Alternatively, the predetermined operation may transition the exemplary graphical comparison 400 from one of the layers 402 a-d to another of the layers 402 a-d while also executing the first predefined transformation operation of the transformations 308 a-c, while the second predetermined operation causes the exemplary graphical comparison 400 to execute the remaining predefined transformation operations of the transformations 308 a-c. According to such an embodiment, changes between the snapshots 304 a-d or data files 206 a, 206 b, . . . 206 n may be more clearly visualized by the exemplary graphical comparison 400 be configuring the exemplary graphical comparison 400 to step through the changes.
According to an embodiment of the present disclosure, the exemplary graphical comparison 400 is searchable based on the predefined transformation operations. As such, the exemplary graphical comparison 400 is configured to locate and display desired information more efficiently.

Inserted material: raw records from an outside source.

-- pv_equiv track=rewrite | github.com/Zhang-Wen-chao/Computer-Systems | LeetCode/58/2.py | StringSplit
-- ===== SOURCE A (Python) =====
-- def StringSplit(str ):
--     # write code here
--     n = len(str)
--     prefix_a = [0] * n
--     prefix_b = [0] * n
--     if str[0] == 'a':
--         prefix_a[0] = 1
--     else:
--         prefix_b[0] = 1
--     for i in range(1,n):
--         if str[i] == 'a':
--             prefix_a[i] = prefix_a[i-1] +1
--             prefix_b[i] = prefix_b[i-1]
--         else:
--             prefix_b[i] = prefix_b[i-1] +1
--             prefix_a[i] = prefix_a[i-1]
--
--     total_b = prefix_b[-1]
--     max_score = 0
--     for i in range(1,n):
--         left_a = prefix_a[i-1]
--         right_b = total_b - prefix_b[i-1]
--         score = left_a + right_b
--         max_score = max(max_score, score)
--     return max_score
-- ===== SOURCE B (Python) =====
-- def StringSplit(str):
--     # One streaming pass: keep a running balance (#'a' - #non-'a') over the left
--     # part and fold the maximum of total_b + balance over all valid split points.
--     total_b = sum(1 for c in str if c != 'a')
--     res = 0
--     bal = 0
--     for c in str[:-1]:
--         bal += 1 if c == 'a' else -1
--         res = max(res, total_b + bal)
--     return res
-- ===== Notes on version B (the rewrite author's own statement) =====
-- stated objective: simpler
-- what changed: Replaces the two preallocated prefix-count arrays and two index loops by a single streaming pass that keeps one scalar balance (#'a' minus #non-'a') and folds max(res, total_b + balance) over split points, using O(1) extra space.
import Mathlib
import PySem

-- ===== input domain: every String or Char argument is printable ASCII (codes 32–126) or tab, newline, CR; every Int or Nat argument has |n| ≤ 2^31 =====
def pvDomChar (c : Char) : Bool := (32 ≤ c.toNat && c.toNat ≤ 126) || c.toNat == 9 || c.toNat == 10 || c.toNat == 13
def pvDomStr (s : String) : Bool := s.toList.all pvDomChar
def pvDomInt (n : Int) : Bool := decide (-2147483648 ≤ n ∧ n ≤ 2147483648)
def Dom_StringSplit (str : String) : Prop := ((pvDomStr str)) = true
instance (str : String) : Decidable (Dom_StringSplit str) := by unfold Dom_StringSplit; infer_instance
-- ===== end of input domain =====

-- B replaces A's two prefix-count arrays and two index loops by a single streaming
-- pass with one scalar balance (objective: simpler, O(1) extra space).

-- ===== PORT A =====
def StringSplit (str : String) : Int :=
  let s := str.toList
  let n := s.length
  let prefix_a : List Int := List.replicate n 0
  let prefix_b : List Int := List.replicate n 0
  -- str[0] raises IndexError on the empty string: excluded by Pre_ (default is unused inside Pre_)
  let init : List Int × List Int :=
    if PySem.List.pyGetD s 0 ' ' == 'a' then (PySem.List.pySetD prefix_a 0 1, prefix_b)
    else (prefix_a, PySem.List.pySetD prefix_b 0 1)
  let arrs : List Int × List Int :=
    (PySem.List.pyRange 1 n 1).foldl (fun st i =>
      if PySem.List.pyGetD s i ' ' == 'a' then
        (PySem.List.pySetD st.1 i (PySem.List.pyGetD st.1 (i-1) 0 + 1),
         PySem.List.pySetD st.2 i (PySem.List.pyGetD st.2 (i-1) 0))
      else
        (PySem.List.pySetD st.1 i (PySem.List.pyGetD st.1 (i-1) 0),
         PySem.List.pySetD st.2 i (PySem.List.pyGetD st.2 (i-1) 0 + 1))) init
  let total_b := PySem.List.pyGetD arrs.2 (-1) 0
  (PySem.List.pyRange 1 n 1).foldl (fun max_score i =>
    let left_a := PySem.List.pyGetD arrs.1 (i-1) 0
    let right_b := total_b - PySem.List.pyGetD arrs.2 (i-1) 0
    max max_score (left_a + right_b)) 0

-- ===== PORT B =====
def StringSplit_alt (str : String) : Int :=
  let s := str.toList
  let total_b : Int := s.foldl (fun acc c => if c ≠ 'a' then acc + 1 else acc) 0
  let fin : Int × Int := s.dropLast.foldl (fun st c =>
    let bal := st.2 + (if c = 'a' then 1 else -1)
    (max st.1 (total_b + bal), bal)) (0, 0)
  fin.1

-- ===== PRECONDITION & SPEC =====
-- Pre_ excludes only the empty string, on which A raises IndexError at str[0].
def Pre_StringSplit (str : String) : Prop := str.toList ≠ []
instance (str : String) : Decidable (Pre_StringSplit str) := by unfold Pre_StringSplit; infer_instance
def pvWitness_StringSplit : String := "abab"

def Spec_StringSplit (str : String) (out : Int) : Prop := out = StringSplit_alt str
instance (str : String) (out : Int) : Decidable (Spec_StringSplit str out) := by unfold Spec_StringSplit; infer_instance

-- ===== CLAIM (what is proved, stated in full; the proofs are below) =====
def Claim_equal_StringSplit : Prop := ∀ (str : String), Dom_StringSplit str → Pre_StringSplit str → Spec_StringSplit str (StringSplit str)

-- ===== LEMMAS AND PROOFS =====

def aCnt (s : List Char) (m : Nat) : Int := ((s.take m).countP (fun c => c == 'a') : Int)
def bCnt (s : List Char) (m : Nat) : Int := ((s.take m).countP (fun c => !(c == 'a')) : Int)

def bestAux (G : Int → Int) : Nat → Int
  | 0 => 0
  | k+1 => max (bestAux G k) (G ((k : Int)+1))

lemma aCnt_succ (s : List Char) (m : Nat) (h : m < s.length) :
    aCnt s (m+1) = aCnt s m + (if s[m] == 'a' then 1 else 0) := by
  unfold aCnt
  rw [List.take_add_one, List.getElem?_eq_getElem h]
  by_cases hc : s[m] == 'a' <;>
    simp only [List.countP_append, List.countP_cons, List.countP_nil, Option.toList_some,
      hc, if_true, if_false, Bool.false_eq_true, cond_true, cond_false] <;> push_cast <;> omega

lemma bCnt_succ (s : List Char) (m : Nat) (h : m < s.length) :
    bCnt s (m+1) = bCnt s m + (if s[m] == 'a' then 0 else 1) := by
  unfold bCnt
  rw [List.take_add_one, List.getElem?_eq_getElem h]
  by_cases hc : s[m] == 'a' <;>
    simp only [List.countP_append, List.countP_cons, List.countP_nil, Option.toList_some,
      hc, if_true, if_false, Bool.not_true, Bool.not_false, Bool.false_eq_true, cond_true, cond_false] <;> push_cast <;> omega

lemma bestAux_congr (G1 G2 : Int → Int) (k : Nat)
    (h : ∀ j : Nat, 1 ≤ j → j ≤ k → G1 (j : Int) = G2 (j : Int)) :
    bestAux G1 k = bestAux G2 k := by
  induction k with
  | zero => rfl
  | succ k ih =>
    unfold bestAux
    rw [ih (fun j h1 h2 => h j h1 (Nat.le_succ_of_le h2))]
    have := h (k+1) (by omega) (by omega)
    push_cast at this
    rw [this]

lemma fold_to_bestAux (G : Int → Int) (k : Nat) :
    (PySem.List.pyRange 1 ((k : Int)+1) 1).foldl (fun m i => max m (G i)) 0 = bestAux G k := by
  induction k with
  | zero => simp [PySem.List.pyRange_one_eq_nil, bestAux]
  | succ k ih =>
    rw [show ((k+1 : Nat) : Int) + 1 = ((k:Int)+1) + 1 by push_cast; ring,
        PySem.List.pyRange_one_succ_right (by omega), List.foldl_append]
    simp [bestAux, ih]

def initA (s : List Char) : List Int × List Int :=
  if PySem.List.pyGetD s 0 ' ' == 'a'
  then (PySem.List.pySetD (List.replicate s.length (0:Int)) 0 1, List.replicate s.length (0:Int))
  else (List.replicate s.length (0:Int), PySem.List.pySetD (List.replicate s.length (0:Int)) 0 1)

def stepA (s : List Char) (st : List Int × List Int) (i : Int) : List Int × List Int :=
  if PySem.List.pyGetD s i ' ' == 'a' then
    (PySem.List.pySetD st.1 i (PySem.List.pyGetD st.1 (i-1) 0 + 1),
     PySem.List.pySetD st.2 i (PySem.List.pyGetD st.2 (i-1) 0))
  else
    (PySem.List.pySetD st.1 i (PySem.List.pyGetD st.1 (i-1) 0),
     PySem.List.pySetD st.2 i (PySem.List.pyGetD st.2 (i-1) 0 + 1))

lemma foldA_inv (s : List Char) (hn : s ≠ []) (k : Nat) (hk1 : 1 ≤ k) (hk : k ≤ s.length) :
    ((PySem.List.pyRange 1 (k:Int) 1).foldl (stepA s) (initA s)).1.length = s.length ∧
    ((PySem.List.pyRange 1 (k:Int) 1).foldl (stepA s) (initA s)).2.length = s.length ∧
    ∀ j : Nat, j < k →
      PySem.List.pyGetD ((PySem.List.pyRange 1 (k:Int) 1).foldl (stepA s) (initA s)).1 (j:Int) 0 = aCnt s (j+1) ∧
      PySem.List.pyGetD ((PySem.List.pyRange 1 (k:Int) 1).foldl (stepA s) (initA s)).2 (j:Int) 0 = bCnt s (j+1) := by
  have hlen : 0 < s.length := List.length_pos_iff.mpr hn
  induction k, hk1 using Nat.le_induction with
  | base =>
    rw [show ((1:Nat):Int) = 1 by norm_cast, PySem.List.pyRange_one_eq_nil (le_refl 1)]
    simp only [List.foldl_nil]
    obtain ⟨c, t, rfl⟩ := List.exists_cons_of_ne_nil hn
    have h0 : PySem.List.pyGetD (c :: t) (0:Int) ' ' = c := by
      simp [PySem.List.pyGetD_zero_cons]
    unfold initA
    by_cases hc : c == 'a' <;>
      simp [h0, hc, aCnt, bCnt, PySem.List.pySetD_of_nonneg, List.getD] <;>
      intro j hj <;> omega
  | succ k hk1' ih =>
    have hklen : k < s.length := by omega
    have ih' := ih (by omega)
    rw [show ((k+1:Nat):Int) = (k:Int) + 1 by push_cast; ring,
        PySem.List.pyRange_one_succ_right (by exact_mod_cast hk1'), List.foldl_append,
        List.foldl_cons, List.foldl_nil]
    set st := (PySem.List.pyRange 1 (k:Int) 1).foldl (stepA s) (initA s) with hst
    obtain ⟨hl1, hl2, hinv⟩ := ih'
    have hsk : PySem.List.pyGetD s (k:Int) ' ' = s[k] := by
      rw [PySem.List.pyGetD_natCast, List.getD_eq_getElem _ _ hklen]
    have hread1 : PySem.List.pyGetD st.1 ((k:Int)-1) 0 = aCnt s k := by
      rw [show (k:Int)-1 = ((k-1:Nat):Int) by push_cast [Nat.cast_sub hk1']; ring]
      have := (hinv (k-1) (by omega)).1
      rwa [Nat.sub_add_cancel hk1'] at this
    have hread2 : PySem.List.pyGetD st.2 ((k:Int)-1) 0 = bCnt s k := by
      rw [show (k:Int)-1 = ((k-1:Nat):Int) by push_cast [Nat.cast_sub hk1']; ring]
      have := (hinv (k-1) (by omega)).2
      rwa [Nat.sub_add_cancel hk1'] at this
    unfold stepA
    rw [hsk]
    by_cases hc : s[k] == 'a' <;> simp only [hc, if_true, if_false, Bool.false_eq_true] <;>
      refine ⟨by simp [PySem.List.length_pySetD, hl1], by simp [PySem.List.length_pySetD, hl2], ?_⟩ <;>
      intro j hj <;>
      rw [PySem.List.pyGetD_pySetD_natCast _ k j _ _ (by rw [hl1]; exact hklen),
          PySem.List.pyGetD_pySetD_natCast _ k j _ _ (by rw [hl2]; exact hklen)] <;>
      rcases Nat.lt_or_ge j k with hjk | hjk
    · rw [if_neg (by exact_mod_cast Nat.ne_of_lt hjk), if_neg (by exact_mod_cast Nat.ne_of_lt hjk)]
      exact hinv j hjk
    · have hjk' : j = k := by omega
      subst hjk'
      rw [if_pos rfl, if_pos rfl, hread1, hread2, aCnt_succ s j hklen, bCnt_succ s j hklen]
      simp [hc]
    · rw [if_neg (by exact_mod_cast Nat.ne_of_lt hjk), if_neg (by exact_mod_cast Nat.ne_of_lt hjk)]
      exact hinv j hjk
    · have hjk' : j = k := by omega
      subst hjk'
      rw [if_pos rfl, if_pos rfl, hread1, hread2, aCnt_succ s j hklen, bCnt_succ s j hklen]
      simp [hc]

def stepB (tb : Int) (st : Int × Int) (c : Char) : Int × Int :=
  let bal := st.2 + (if c = 'a' then 1 else -1)
  (max st.1 (tb + bal), bal)

lemma countB_foldl (t : List Char) (acc : Int) :
    t.foldl (fun acc c => if c ≠ 'a' then acc + 1 else acc) acc
      = acc + (t.countP (fun c => !(c == 'a')) : Int) := by
  induction t generalizing acc with
  | nil => simp
  | cons c t ih =>
    rw [List.foldl_cons, ih, List.countP_cons]
    by_cases hc : c = 'a' <;> simp [hc] <;> push_cast <;> ring

lemma foldB_inv (s : List Char) (tb : Int) (m : Nat) (hm : m ≤ s.length) :
    (s.take m).foldl (stepB tb) (0, 0)
      = (bestAux (fun i => tb + (aCnt s i.toNat - bCnt s i.toNat)) m,
         aCnt s m - bCnt s m) := by
  induction m with
  | zero => simp [bestAux, aCnt, bCnt]
  | succ m ih =>
    have hmlen : m < s.length := by omega
    rw [List.take_add_one, List.getElem?_eq_getElem hmlen, Option.toList_some,
        List.foldl_append, ih (by omega), List.foldl_cons, List.foldl_nil]
    have ht : ((m:Int) + 1).toNat = m + 1 := by omega
    rw [show bestAux (fun i => tb + (aCnt s i.toNat - bCnt s i.toNat)) (m+1)
          = max (bestAux (fun i => tb + (aCnt s i.toNat - bCnt s i.toNat)) m)
              (tb + (aCnt s (((m:Nat)+1:Int)).toNat - bCnt s (((m:Nat)+1:Int)).toNat)) from rfl,
        ht, aCnt_succ s m hmlen, bCnt_succ s m hmlen]
    by_cases hc : s[m] = 'a' <;>
      simp only [stepB, hc, beq_iff_eq, if_true, if_false, ite_true, ite_false, Prod.mk.injEq,
        reduceIte, beq_self_eq_true] <;>
      exact ⟨by congr 1 <;> ring, by ring⟩


theorem StringSplit_spec : Claim_equal_StringSplit := by
  intro str _ h
  unfold Spec_StringSplit
  set s := str.toList with hs
  have hlen : 0 < s.length := List.length_pos_iff.mpr h
  set n := s.length with hn
  -- full A-side array facts
  obtain ⟨hl1, hl2, hinv⟩ := foldA_inv s h n (by omega) (le_refl n)
  set arrs := (PySem.List.pyRange 1 (n:Int) 1).foldl (stepA s) (initA s) with harrs
  have htotal : PySem.List.pyGetD arrs.2 (-1) 0 = bCnt s n := by
    rw [PySem.List.pyGetD_neg_ofNat arrs.2 1 0 (by omega) (by omega),
        ← List.getD_eq_getElem arrs.2 0 (by omega), hl2]
    have h9 := (hinv (n-1) (by omega)).2
    rw [PySem.List.pyGetD_natCast, Nat.sub_add_cancel (by omega)] at h9
    rw [← hn]
    exact h9
  -- A's value
  have hA : StringSplit str = bestAux
      (fun i => PySem.List.pyGetD arrs.1 (i-1) 0 + (bCnt s n - PySem.List.pyGetD arrs.2 (i-1) 0))
      (n-1) := by
    show (PySem.List.pyRange 1 (n:Int) 1).foldl (fun max_score i =>
        max max_score (PySem.List.pyGetD arrs.1 (i-1) 0 +
          (PySem.List.pyGetD arrs.2 (-1) 0 - PySem.List.pyGetD arrs.2 (i-1) 0))) 0 = _
    rw [htotal, show ((n:Nat):Int) = ((n-1:Nat):Int) + 1 by omega]
    exact fold_to_bestAux _ (n-1)
  -- B's value
  have htb : s.foldl (fun acc c => if c ≠ 'a' then acc + 1 else acc) 0 = bCnt s n := by
    rw [countB_foldl]
    simp [bCnt, hn, List.take_length]
  have hB : StringSplit_alt str = bestAux
      (fun i => bCnt s n + (aCnt s i.toNat - bCnt s i.toNat)) (n-1) := by
    show (s.dropLast.foldl (stepB (s.foldl (fun acc c => if c ≠ 'a' then acc + 1 else acc) 0)) (0,0)).1 = _
    rw [htb, List.dropLast_eq_take, ← hn, foldB_inv s (bCnt s n) (n-1) (by omega)]
  rw [hA, hB]
  have hcongr : ∀ j : Nat, 1 ≤ j → j ≤ n - 1 →
      PySem.List.pyGetD arrs.1 ((j:Int)-1) 0 + (bCnt s n - PySem.List.pyGetD arrs.2 ((j:Int)-1) 0)
        = bCnt s n + (aCnt s ((j:Int)).toNat - bCnt s ((j:Int)).toNat) := by
    intro j hj1 hj2
    have hcast : ((j:Int)) - 1 = ((j-1:Nat):Int) := by omega
    have h1 := (hinv (j-1) (by omega)).1
    have h2 := (hinv (j-1) (by omega)).2
    rw [Nat.sub_add_cancel hj1] at h1 h2
    rw [hcast, h1, h2, show ((j:Int)).toNat = j by omega]
    ring
  exact bestAux_congr _ _ (n-1) (fun j hj1 hj2 => by
    simpa using hcongr j hj1 hj2)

According to another embodiment of the present disclosure, the exemplary graphical comparison 400 is filterable based on the predefined transformation operations. In this regard, the exemplary graphical comparison 400 is configured to display relevant and desired information more efficiently and clearly.
In embodiments of the present disclosure, the exemplary graphical comparison 400 may be configured to execute the predefined transformation operations of the transformations 308 a-c in an order corresponding to an order in which changes are made between the snapshots 304 a-d or data files 206 a, 206 b, . . . 206 n. Alternatively, the exemplary graphical comparison 400 may be configured to execute the predefined transformation operations in accordance with a priority order assigned to the predefined transformation operations. In even further embodiments, the exemplary graphical comparison 400 may be configured to execute the predefined transformation operations based upon a location within the snapshots 304 a-d or data files 206 a, 206 b, . . . 206 n, or based upon a proximity to a location of other predefined transformation operations.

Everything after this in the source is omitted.